**EXERCISE AIM**.
Please count the lines in the data below that hold the word "overwrites", and give only the number.

**Collection entries**.
BEGIN
lemma predSuccStep_eq (x : Int) (ps : Option Int × Option Int) (y : Int) :
    predSuccStep x ps y = (predUpd x ps.1 y, succUpd x ps.2 y) := by
  unfold predSuccStep predUpd succUpd
  split_ifs <;> rfl

lemma foldl_predSuccStep_split (x : Int) (keys : List Int) : ∀ (p0 s0 : Option Int),
    keys.foldl (predSuccStep x) (p0, s0) = (keys.foldl (predUpd x) p0, keys.foldl (succUpd x) s0) := by
  induction keys with
  | nil => intro p0 s0; rfl
  | cons y t ih =>
      intro p0 s0
      simp only [List.foldl_cons, predSuccStep_eq, ih]

lemma predUpd_some (x : Int) (p0 : Option Int) (y q : Int)
    (h : predUpd x p0 y = some q) : (q = y ∧ y < x) ∨ p0 = some q := by
  unfold predUpd at h
  split_ifs at h with hy
  · cases p0 with
    | none => simp at h; exact Or.inl ⟨h.symm, hy⟩
    | some p =>
        simp only [] at h
        split_ifs at h with h2 <;> simp at h
        · exact Or.inl ⟨h.symm, hy⟩
        · exact Or.inr (by rw [h])
  · exact Or.inr h

lemma predUpd_lt (x : Int) (p0 : Option Int) (y : Int) (hy : y < x) :
    ∃ q, predUpd x p0 y = some q ∧ y ≤ q := by
  unfold predUpd
  cases p0 with
  | none => exact ⟨y, by simp [hy], le_refl y⟩
  | some p =>
      simp only [if_pos hy]
      by_cases h2 : p < y
      · exact ⟨y, by simp [h2], le_refl y⟩
      · exact ⟨p, by simp [h2], by omega⟩

lemma predUpd_mono (x : Int) (p0 : Option Int) (y p : Int) (hp : p0 = some p) :
    ∃ q, predUpd x p0 y = some q ∧ p ≤ q := by
  subst hp
  unfold predUpd
  split_ifs with hy
  · by_cases h2 : p < y
    · exact ⟨y, by simp [h2], by omega⟩
    · exact ⟨p, by simp [h2], le_refl p⟩
  · exact ⟨p, rfl, le_refl p⟩
-- pv_equiv track=rewrite | github.com/nioelumijkee/sss | pdss.py | find_canvas
-- ===== SOURCE A (Python) =====
-- def find_canvas(lpd, cnv):
--     st = -1
--     en = -1
--     find = 0
--     for i in range(len(lpd)):
--         l = lpd[i]
--         if len(l) >= 7:
--             if find == 0 and l[0] == '#N' and l[1] == 'canvas' and l[6] == cnv:
--                 find = 1
--                 st = i
--
--         if len(l) >= 6:
--             if find == 1 and l[0] == '#X' and l[1] == 'restore' and l[5] == cnv:
--                 en = i
--                 break
--     return(st, en)
-- ===== SOURCE B (Python) =====
-- def find_canvas(lpd, cnv):
--     # single reverse pass: fe = first '#X restore ... cnv' index in the suffix lpd[i:];
--     # on a '#N canvas ... cnv' line, (st, en) = (i, fe) — the last such update (smallest i) wins.
--     st = en = fe = -1
--     for i in range(len(lpd) - 1, -1, -1):
--         l = lpd[i]
--         if len(l) >= 6 and l[0] == '#X' and l[1] == 'restore' and l[5] == cnv:
--             fe = i
--         if len(l) >= 7 and l[0] == '#N' and l[1] == 'canvas' and l[6] == cnv:
--             st, en = i, fe
--     return (st, en)
-- ===== Notes on version B (the rewrite author's own statement) =====
-- stated objective: alternative
-- what changed: Replaced A's forward flag-driven pass (st, en, find, with break) by a single reverse pass that maintains the first end-marker index of the current suffix and overwrites (st, en) at each start-marker line, so the last (leftmost) start wins with its matching end.
import Mathlib
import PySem

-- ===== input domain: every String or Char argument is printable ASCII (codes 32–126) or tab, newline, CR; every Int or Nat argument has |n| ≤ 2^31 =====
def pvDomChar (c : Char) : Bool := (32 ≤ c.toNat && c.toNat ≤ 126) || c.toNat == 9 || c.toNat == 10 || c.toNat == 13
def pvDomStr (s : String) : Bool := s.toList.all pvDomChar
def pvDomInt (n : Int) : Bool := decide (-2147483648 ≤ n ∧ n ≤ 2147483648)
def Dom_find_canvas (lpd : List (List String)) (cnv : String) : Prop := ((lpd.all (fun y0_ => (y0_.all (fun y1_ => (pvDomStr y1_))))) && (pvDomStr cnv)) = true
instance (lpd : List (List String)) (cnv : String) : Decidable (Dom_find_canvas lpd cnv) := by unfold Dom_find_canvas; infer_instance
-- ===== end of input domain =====

-- B replaces A's forward flag-driven pass by a single REVERSE pass that maintains the first end-marker
-- index of the current suffix and overwrites (st, en) at each start marker; objective: alternative.

-- ===== PORT A =====
-- single forward pass carrying (st, en, find), breaking on the end marker
def find_canvas_loopA (cnv : String) : List (List String) → Nat → Int → Int → Int → Int × Int
  | [], _, st, en, _ => (st, en)
  | l :: rest, i, st, en, find =>
    let p :=
      if l.length ≥ 7 then
        if find = 0 ∧ l.getD 0 "" = "#N" ∧ l.getD 1 "" = "canvas" ∧ l.getD 6 "" = cnv
        then ((i : Int), (1 : Int))
        else (st, find)
      else (st, find)
    if l.length ≥ 6 then
      if p.2 = 1 ∧ l.getD 0 "" = "#X" ∧ l.getD 1 "" = "restore" ∧ l.getD 5 "" = cnv
      then (p.1, (i : Int))
      else find_canvas_loopA cnv rest (i + 1) p.1 en p.2
    else find_canvas_loopA cnv rest (i + 1) p.1 en p.2

def find_canvas (lpd : List (List String)) (cnv : String) : Int × Int :=
  find_canvas_loopA cnv lpd 0 (-1) (-1) 0

-- ===== PORT B =====
-- predicate for the '#N canvas … cnv' start line
def pvStartP (cnv : String) (l : List String) : Bool :=
  decide (l.length ≥ 7) && (l.getD 0 "" == "#N") && (l.getD 1 "" == "canvas") && (l.getD 6 "" == cnv)

-- predicate for the '#X restore … cnv' end line
def pvEndP (cnv : String) (l : List String) : Bool :=
  decide (l.length ≥ 6) && (l.getD 0 "" == "#X") && (l.getD 1 "" == "restore") && (l.getD 5 "" == cnv)

-- B's reverse loop as structural right-recursion: for the suffix starting at index i it returns
-- ((st, en), fe) where fe is the first end-marker index in the suffix (-1 if none)
def find_canvas_loopB (cnv : String) : List (List String) → Nat → (Int × Int) × Int
  | [], _ => ((-1, -1), -1)
  | l :: rest, i =>
    let r := find_canvas_loopB cnv rest (i + 1)
    let fe := if pvEndP cnv l then (i : Int) else r.2
    if pvStartP cnv l then (((i : Int), fe), fe) else (r.1, fe)

def find_canvas_alt (lpd : List (List String)) (cnv : String) : Int × Int :=
  (find_canvas_loopB cnv lpd 0).1

-- ===== PRECONDITION & SPEC =====
def Spec_find_canvas (lpd : List (List String)) (cnv : String) (out : Int × Int) : Prop := out = find_canvas_alt lpd cnv
instance (lpd : List (List String)) (cnv : String) (out : Int × Int) : Decidable (Spec_find_canvas lpd cnv out) := by unfold Spec_find_canvas; infer_instance

-- ===== CLAIM (what is proved, stated in full; the proofs are below) =====
def Claim_equal_find_canvas : Prop := ∀ (lpd : List (List String)) (cnv : String), Dom_find_canvas lpd cnv → Spec_find_canvas lpd cnv (find_canvas lpd cnv)

-- ===== LEMMAS AND PROOFS =====

-- first index (counting from i along the list) whose element satisfies p (proof-side characterisation)
def pvFirstIdxFrom (p : List String → Bool) : List (List String) → Nat → Option Nat
  | [], _ => none
  | l :: rest, i => if p l then some i else pvFirstIdxFrom p rest (i + 1)

theorem pvStartP_iff (cnv : String) (l : List String) :
    pvStartP cnv l = true ↔
      (l.length ≥ 7 ∧ l.getD 0 "" = "#N" ∧ l.getD 1 "" = "canvas" ∧ l.getD 6 "" = cnv) := by
  simp [pvStartP, and_assoc]

theorem pvEndP_iff (cnv : String) (l : List String) :
    pvEndP cnv l = true ↔
      (l.length ≥ 6 ∧ l.getD 0 "" = "#X" ∧ l.getD 1 "" = "restore" ∧ l.getD 5 "" = cnv) := by
  simp [pvEndP, and_assoc]

theorem stepA_p1_end (cnv : String) (l : List String) (rest : List (List String)) (i : Nat)
    (st en : Int) (he : pvEndP cnv l = true) :
    find_canvas_loopA cnv (l :: rest) i st en 1 = (st, (i : Int)) := by
  rw [pvEndP_iff] at he
  simp only [find_canvas_loopA]
  split_ifs <;> first | rfl | tauto | (exact absurd (by assumption) (by simp))

theorem stepA_p1_noend (cnv : String) (l : List String) (rest : List (List String)) (i : Nat)
    (st en : Int) (he : ¬ pvEndP cnv l = true) :
    find_canvas_loopA cnv (l :: rest) i st en 1 = find_canvas_loopA cnv rest (i + 1) st en 1 := by
  rw [pvEndP_iff] at he
  simp only [find_canvas_loopA]
  split_ifs <;> first | rfl | tauto | (exact absurd (by assumption) (by simp))

theorem stepA_start_end (cnv : String) (l : List String) (rest : List (List String)) (i : Nat)
    (st en : Int) (hs : pvStartP cnv l = true) (he : pvEndP cnv l = true) :
    find_canvas_loopA cnv (l :: rest) i st en 0 = ((i : Int), (i : Int)) := by
  rw [pvStartP_iff] at hs; rw [pvEndP_iff] at he
  simp only [find_canvas_loopA]
  split_ifs <;> first | rfl | tauto | (exact absurd (by assumption) (by simp))

theorem stepA_start_noend (cnv : String) (l : List String) (rest : List (List String)) (i : Nat)
    (st en : Int) (hs : pvStartP cnv l = true) (he : ¬ pvEndP cnv l = true) :
    find_canvas_loopA cnv (l :: rest) i st en 0 =
      find_canvas_loopA cnv rest (i + 1) (i : Int) en 1 := by
  rw [pvStartP_iff] at hs; rw [pvEndP_iff] at he
  simp only [find_canvas_loopA]
  split_ifs <;> first | rfl | tauto | (exact absurd (by assumption) (by simp))

theorem stepA_nostart (cnv : String) (l : List String) (rest : List (List String)) (i : Nat)
    (st en : Int) (hs : ¬ pvStartP cnv l = true) :
    find_canvas_loopA cnv (l :: rest) i st en 0 =
      find_canvas_loopA cnv rest (i + 1) st en 0 := by
  rw [pvStartP_iff] at hs
  simp only [find_canvas_loopA]
  split_ifs <;> first | rfl | tauto | (exact absurd (by assumption) (by simp))

theorem pvFirstIdxFrom_ge (p : List String → Bool) :
    ∀ (xs : List (List String)) (i st : Nat), pvFirstIdxFrom p xs i = some st → i ≤ st := by
  intro xs
  induction xs with
  | nil => intro i st h; simp [pvFirstIdxFrom] at h
  | cons l rest ih =>
    intro i st h
    simp only [pvFirstIdxFrom] at h
    by_cases hp : p l = true
    · simp [hp] at h; omega
    · simp [hp] at h; have := ih (i + 1) st h; omega

theorem loop_phase1 (cnv : String) :
    ∀ (xs : List (List String)) (i : Nat) (st en : Int),
      find_canvas_loopA cnv xs i st en 1 =
        (st, match pvFirstIdxFrom (pvEndP cnv) xs i with
             | none => en
             | some e => (e : Int)) := by
  intro xs
  induction xs with
  | nil => intro i st en; simp [find_canvas_loopA, pvFirstIdxFrom]
  | cons l rest ih =>
    intro i st en
    by_cases he : pvEndP cnv l = true
    · rw [stepA_p1_end cnv l rest i st en he]
      simp [pvFirstIdxFrom, he]
    · rw [stepA_p1_noend cnv l rest i st en he, ih (i + 1) st en]
      have : pvEndP cnv l = false := by simpa using he
      simp [pvFirstIdxFrom, this]

theorem loop_phase0 (cnv : String) :
    ∀ (xs : List (List String)) (i : Nat),
      find_canvas_loopA cnv xs i (-1) (-1) 0 =
        (match pvFirstIdxFrom (pvStartP cnv) xs i with
         | none => ((-1 : Int), (-1 : Int))
         | some st =>
           ((st : Int), match pvFirstIdxFrom (pvEndP cnv) (xs.drop (st - i)) st with
                        | none => (-1 : Int)
                        | some e => (e : Int))) := by
  intro xs
  induction xs with
  | nil => intro i; simp [find_canvas_loopA, pvFirstIdxFrom]
  | cons l rest ih =>
    intro i
    by_cases hs : pvStartP cnv l = true
    · have hfi : pvFirstIdxFrom (pvStartP cnv) (l :: rest) i = some i := by
        simp [pvFirstIdxFrom, hs]
      rw [hfi]
      simp only [Nat.sub_self, List.drop_zero]
      by_cases he : pvEndP cnv l = true
      · rw [stepA_start_end cnv l rest i (-1) (-1) hs he]
        simp [pvFirstIdxFrom, he]
      · rw [stepA_start_noend cnv l rest i (-1) (-1) hs he,
          loop_phase1 cnv rest (i + 1) (i : Int) (-1)]
        have : pvEndP cnv l = false := by simpa using he
        simp [pvFirstIdxFrom, this]
    · rw [stepA_nostart cnv l rest i (-1) (-1) hs, ih (i + 1)]
      have hsf : pvStartP cnv l = false := by simpa using hs
      simp only [pvFirstIdxFrom, hsf, Bool.false_eq_true, if_false]
      cases hfi : pvFirstIdxFrom (pvStartP cnv) rest (i + 1) with
      | none => rfl
      | some st =>
        have hge := pvFirstIdxFrom_ge (pvStartP cnv) rest (i + 1) st hfi
        have hdrop : (l :: rest).drop (st - i) = rest.drop (st - (i + 1)) := by
          have h1 : st - i = (st - (i + 1)) + 1 := by omega
          rw [h1]; rfl
        simp only [hdrop]

-- characterisation of B's reverse loop by the same first-index searches
theorem loopB_char (cnv : String) :
    ∀ (xs : List (List String)) (i : Nat),
      find_canvas_loopB cnv xs i =
        ((match pvFirstIdxFrom (pvStartP cnv) xs i with
          | none => ((-1 : Int), (-1 : Int))
          | some st =>
            ((st : Int), match pvFirstIdxFrom (pvEndP cnv) (xs.drop (st - i)) st with
                         | none => (-1 : Int)
                         | some e => (e : Int))),
         match pvFirstIdxFrom (pvEndP cnv) xs i with
         | none => (-1 : Int)
         | some e => (e : Int)) := by
  intro xs
  induction xs with
  | nil => intro i; simp [find_canvas_loopB, pvFirstIdxFrom]
  | cons l rest ih =>
    intro i
    simp only [find_canvas_loopB, ih (i + 1)]
    by_cases hs : pvStartP cnv l = true
    · by_cases he : pvEndP cnv l = true
      · simp [pvFirstIdxFrom, hs, he]
      · have hef : pvEndP cnv l = false := by simpa using he
        simp [pvFirstIdxFrom, hs, hef]
    · have hsf : pvStartP cnv l = false := by simpa using hs
      by_cases he : pvEndP cnv l = true
      · simp only [pvFirstIdxFrom, hsf, Bool.false_eq_true, if_false, he, if_true]
        cases hfi : pvFirstIdxFrom (pvStartP cnv) rest (i + 1) with
        | none => rfl
        | some st =>
          have hge := pvFirstIdxFrom_ge (pvStartP cnv) rest (i + 1) st hfi
          have hdrop : (l :: rest).drop (st - i) = rest.drop (st - (i + 1)) := by
            have h1 : st - i = (st - (i + 1)) + 1 := by omega
            rw [h1]; rfl
          simp only [hdrop]
      · have hef : pvEndP cnv l = false := by simpa using he
        simp only [pvFirstIdxFrom, hsf, hef, Bool.false_eq_true, if_false]
        cases hfi : pvFirstIdxFrom (pvStartP cnv) rest (i + 1) with
        | none => rfl
        | some st =>
          have hge := pvFirstIdxFrom_ge (pvStartP cnv) rest (i + 1) st hfi
          have hdrop : (l :: rest).drop (st - i) = rest.drop (st - (i + 1)) := by
            have h1 : st - i = (st - (i + 1)) + 1 := by omega
            rw [h1]; rfl
          simp only [hdrop]

-- ===== VERDICT (by name: the statement is the Claim_ definition above) =====
theorem find_canvas_spec : Claim_equal_find_canvas := by
  intro lpd cnv _
  show find_canvas lpd cnv = find_canvas_alt lpd cnv
  unfold find_canvas find_canvas_alt
  rw [loop_phase0 cnv lpd 0, loopB_char cnv lpd 0]
theorem elem_eq (i : Int) : solutionElemA i = solutionElemB i := by
  obtain ⟨u, v, huv, hv⟩ := exists_split (sList i) List.mem_cons_self
  have hBv := B_val i u v huv hv
  have hmodpos := PySem.Int.mod_nonneg i (b := 2) (by norm_num)
  have hmodlt := PySem.Int.mod_lt i (b := 2) (by norm_num)
  unfold solutionElemA
  dsimp only
  rw [show ('0' :: PySem.List.slice (PySem.Int.toBinChars0b i) (some 2) none) = u ++ '0' :: v from huv,
      rfind_last u v hv, PySem.List.pySetD_natCast, set_mid]
  by_cases hodd : PySem.Int.mod i 2 = 1
  · -- odd: the string ends in '1', so v is nonempty
    obtain ⟨Y, hY⟩ := sList_odd_last i hodd
    have hvne : v ≠ [] := by
      intro h
      subst h
      have h2 : Y ++ ['1'] = u ++ ['0'] := by rw [← hY, huv]
      have := congrArg List.getLast? h2
      simp at this
    obtain ⟨vh, v', rfl⟩ := List.exists_cons_of_ne_nil hvne
    rw [hodd, if_pos (by decide)]
    rw [show (u.length : Int) + 1 = ((u.length + 1 : Nat) : Int) by push_cast; ring,
        PySem.List.pySetD_natCast,
        show u ++ '1' :: vh :: v' = (u ++ ['1']) ++ vh :: v' by simp,
        show u.length + 1 = (u ++ ['1']).length by simp, set_mid]
    rcases shape_cases i u (vh :: v') huv with ⟨hpos, h01⟩ | ⟨hneg, hu, hvds⟩ | ⟨hneg, u₂, hu, h01⟩
    · -- i ≥ 0 : everything is a plain binary digit string
      have hvh : vh = '1' := by
        rcases h01 vh (by simp) with h | h
        · exact absurd h (hv vh (by simp))
        · exact h
      subst hvh
      rw [int2?_01 _ (by simp) (by
        intro c hc
        simp only [List.append_assoc, List.cons_append, List.nil_append] at hc
        rcases List.mem_append.mp hc with h | h
        · exact h01 c (by simp [h])
        · rcases List.mem_cons.mp h with h | h
          · exact Or.inr (by simpa using h)
          · rcases List.mem_cons.mp h with h | h
            · exact Or.inl (by simpa using h)
            · exact h01 c (by simp [h]))]
      rw [hBv, hodd]
      simp only [List.head?_cons, List.length_cons, Option.getD_some]
      rw [if_pos (by decide), floordiv_pow]
      simp only [bvalN, bvalN_append, List.length_cons, List.length_nil]
      norm_num
      ring
    · -- i < 0, the last '0' is the leading one: v = 'b' :: digits, digits all '1'
      subst hu
      cases hvds
      rw [int2?_01 _ (by simp) (by
        intro c hc
        simp only [List.nil_append, List.cons_append, List.mem_cons] at hc
        rcases hc with h | h | h
        · exact Or.inr h
        · exact Or.inl h
        · exact toDigits_01 _ c h)]
      rw [hBv, hodd]
      simp only [List.head?_cons, List.length_cons, Option.getD_some]
      rw [if_neg (by decide)]
      simp only [bvalN, bvalN_append, List.length_cons, List.length_nil,
        List.nil_append]
      norm_num
      ring
    · -- i < 0, the split is inside the digits: the '0b' prefix survives
      subst hu
      have hvh : vh = '1' := by
        rcases h01 vh (by simp) with h | h
        · exact absurd h (hv vh (by simp))
        · exact h
      subst hvh
      rw [show (('0' :: 'b' :: u₂) ++ ['1']) ++ '0' :: v' = '0' :: 'b' :: ((u₂ ++ ['1']) ++ '0' :: v') by simp]
      rw [int2?_0b _ (by simp) (by
        intro c hc
        simp only [List.append_assoc, List.cons_append, List.nil_append] at hc
        rcases List.mem_append.mp hc with h | h
        · exact h01 c (by simp [h])
        · rcases List.mem_cons.mp h with h | h
          · exact Or.inr (by simpa using h)
          · rcases List.mem_cons.mp h with h | h
            · exact Or.inl (by simpa using h)
            · exact h01 c (by simp [h]))]
      rw [hBv, hodd]
      simp only [List.head?_cons, List.length_cons, Option.getD_some]
      rw [if_pos (by decide), floordiv_pow]
      simp only [bvalN, bvalN_append, List.length_cons, List.length_nil]
      norm_num
      ring
  · -- even
    have hmod0 : PySem.Int.mod i 2 = 0 := by omega
    rw [hmod0, if_neg (by decide)]
    rcases shape_cases i u v huv with ⟨hpos, h01⟩ | ⟨hneg, hu, hvds⟩ | ⟨hneg, u₂, hu, h01⟩
    · rw [int2?_01 _ (by simp) (by
        intro c hc
        rcases List.mem_append.mp hc with h | h
        · exact h01 c (by simp [h])
        · rcases List.mem_cons.mp h with h | h
          · exact Or.inr (by simpa using h)
          · exact h01 c (by simp [h]))]
      rw [hBv, hmod0]
      simp only [show ((0:Int) == 1) = false by decide, Bool.false_and, Bool.false_eq_true,
        if_false, Option.getD_some]
      simp only [bvalN, bvalN_append, List.length_cons]
      norm_num
      ring
    · -- impossible: an even i ends its digits with '0', which would lie inside v
      exfalso
      have hpar : i.natAbs % 2 = 0 := by
        have : i % 2 = 0 := by
          rw [← PySem.Int.mod_eq_emod_of_pos (by norm_num : (0:Int) < 2)]
          exact hmod0
        omega
      obtain ⟨X, hX⟩ := toDigitsCore_last i.natAbs i.natAbs [] le_rfl
      have h0v : '0' ∈ v := by
        rw [hvds, List.mem_cons]
        right
        show '0' ∈ Nat.toDigits 2 i.natAbs
        rw [Nat.toDigits, hX, hpar]
        simp [Nat.digitChar]
      exact hv '0' h0v rfl
    · subst hu
      rw [show (('0' :: 'b' :: u₂)) ++ '1' :: v = '0' :: 'b' :: (u₂ ++ '1' :: v) by simp]
      rw [int2?_0b _ (by simp) (by
        intro c hc
        rcases List.mem_append.mp hc with h | h
        · exact h01 c (by simp [h])
        · rcases List.mem_cons.mp h with h | h
          · exact Or.inr (by simpa using h)
          · exact h01 c (by simp [h]))]
      rw [hBv, hmod0]
      simp only [show ((0:Int) == 1) = false by decide, Bool.false_and, Bool.false_eq_true,
        if_false, Option.getD_some]
      simp only [bvalN, bvalN_append, List.length_cons]
      norm_num
      ring

-- ===== VERDICT (by name: the statement is the Claim_ definition above) =====
theorem solution_spec : Claim_equal_solution := by
  intro numbers _
  unfold Spec_solution solution solution_alt
  rw [PySem.List.foldl_append_singleton_eq_map]
  simp [List.map_congr_left (fun i _ => elem_eq i)]
lemma pvB_eq_canon (pixels : List (Int × Int)) (min_r min_c max_r max_c : Int)
    (h : pixels ≠ []) :
    compute_shape_signature_py_alt pixels (min_r, min_c, max_r, max_c)
      = String.mk (PySem.Chars.join ['|'] (pvCanon pixels min_r min_c max_r max_c)) := by
  unfold compute_shape_signature_py_alt
  simp only [h, if_false]
  congr 1
  congr 1
  set height := max_r - min_r + 1 with hhdef
  set width := max_c - min_c + 1 with hwdef
  set rows0 : List (List Char) := List.replicate height.toNat (List.replicate width.toNat '0')
    with hr0
  have hrow0 : ∀ row ∈ rows0, row.length = width.toNat := by
    intro row hr
    rw [List.eq_of_mem_replicate hr, List.length_replicate]
  have hlen0 : rows0.length = height.toNat := List.length_replicate
  have hshape := pvScatter_shape min_r min_c height width pixels rows0 width.toNat hlen0 hrow0
  have hlenC : (pvCanon pixels min_r min_c max_r max_c).length = height.toNat := by
    unfold pvCanon
    rw [List.length_map, PySem.List.length_pyRange_one]
    omega
  apply List.ext_getElem (by rw [hshape.1, hlenC])
  intro i hi1 hi2
  have hi : i < height.toNat := by rw [hshape.1] at hi1; exact hi1
  have hrowS : (pvScatter min_r min_c height width pixels rows0)[i].length = width.toNat :=
    hshape.2 _ (List.getElem_mem hi1)
  have hrowC : (pvCanon pixels min_r min_c max_r max_c)[i].length = width.toNat := by
    unfold pvCanon
    rw [List.getElem_map, List.length_map, PySem.List.length_pyRange_one]
    omega
  apply List.ext_getElem (by rw [hrowS, hrowC])
  intro j hj1 hj2
  have hj : j < width.toNat := by rw [hrowS] at hj1; exact hj1
  have hcell := pvScatter_cell min_r min_c height width pixels rows0 width.toNat hlen0 hrow0
    (by omega) i j hi hj
  rw [pvGetD_eq _ _ _ hi1, pvGetD_eq _ _ _ hj1] at hcell
  have hR0 : ((rows0.getD i []).getD j '0') = '0' := by
    have e1 : rows0.getD i [] = List.replicate width.toNat '0' := by
      rw [pvGetD_eq _ _ _ (by rw [hlen0]; exact hi)]
      simp [hr0]
    rw [e1, pvGetD_eq _ _ _ (by simpa using hj)]
    simp
  rw [hR0] at hcell
  rw [hcell]
  simp only [pvCanon, List.getElem_map, PySem.List.getElem_pyRange_one]

-- ===== VERDICT (by name: the statement is the Claim_ definition above) =====
theorem compute_shape_signature_py_spec : Claim_equal_compute_shape_signature_py := by
  intro pixels bbox _
  unfold Spec_compute_shape_signature_py
  obtain ⟨min_r, min_c, max_r, max_c⟩ := bbox
  by_cases h : pixels = []
  · subst h; rfl
  · rw [pvA_eq_canon pixels min_r min_c max_r max_c h,
        pvB_eq_canon pixels min_r min_c max_r max_c h]
-- pv_equiv track=rewrite | github.com/Algy/tempy | lisn/match.py | _pull_left_string
-- ===== SOURCE A (Python) =====
-- def _pull_left_string(s):
--     def _is_space(c):
--         return c == ' ' or c == '\t'
--     length = len(s)
--     idx = 0
--     head_space = 0
--     result = ""
--
--     while idx < length:
--         if _is_space(s[idx]):
--             head_space += 1
--         elif s[idx] == '\n':
--             head_space = 0
--         else:
--             break
--         idx += 1
--
--     if idx >= length: # is eof
--         return ""
--
--     while idx < length:
--         c = s[idx]
--         cur_space = 0
--         if c == '\n': # look ahead
--             idx += 1
--             result += "\n"
--             while idx < length and _is_space(s[idx]):
--                 cur_space += 1
--                 idx += 1
--             new_space = max(cur_space - head_space, 0)
--
--             result += " "*new_space
--         else:
--             result += c
--             idx += 1
--     return result
-- ===== SOURCE B (Python) =====
-- def _pull_left_string(s):
--     def _lead(seg):
--         i = 0
--         while i < len(seg) and (seg[i] == ' ' or seg[i] == '\t'):
--             i += 1
--         return i
--     segs = s.split('\n')
--     k = 0
--     while k < len(segs) and _lead(segs[k]) == len(segs[k]):
--         k += 1
--     if k == len(segs):
--         return ""
--     head = segs[k]
--     h = _lead(head)
--     out = [head[h:]]
--     for seg in segs[k + 1:]:
--         c = _lead(seg)
--         out.append(" " * max(c - h, 0) + seg[c:])
--     return "\n".join(out)
-- ===== Notes on version B (the rewrite author's own statement) =====
-- stated objective: faster
-- what changed: B splits the string into lines once, drops leading all-whitespace lines, strips the first content line fully, re-indents each later line with max(indent-head,0) spaces and rejoins with a single join, replacing A's two index-walking while loops that build the result by per-character string concatenation.
import Mathlib
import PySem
END
**EXERCISE SOLUTION**.
2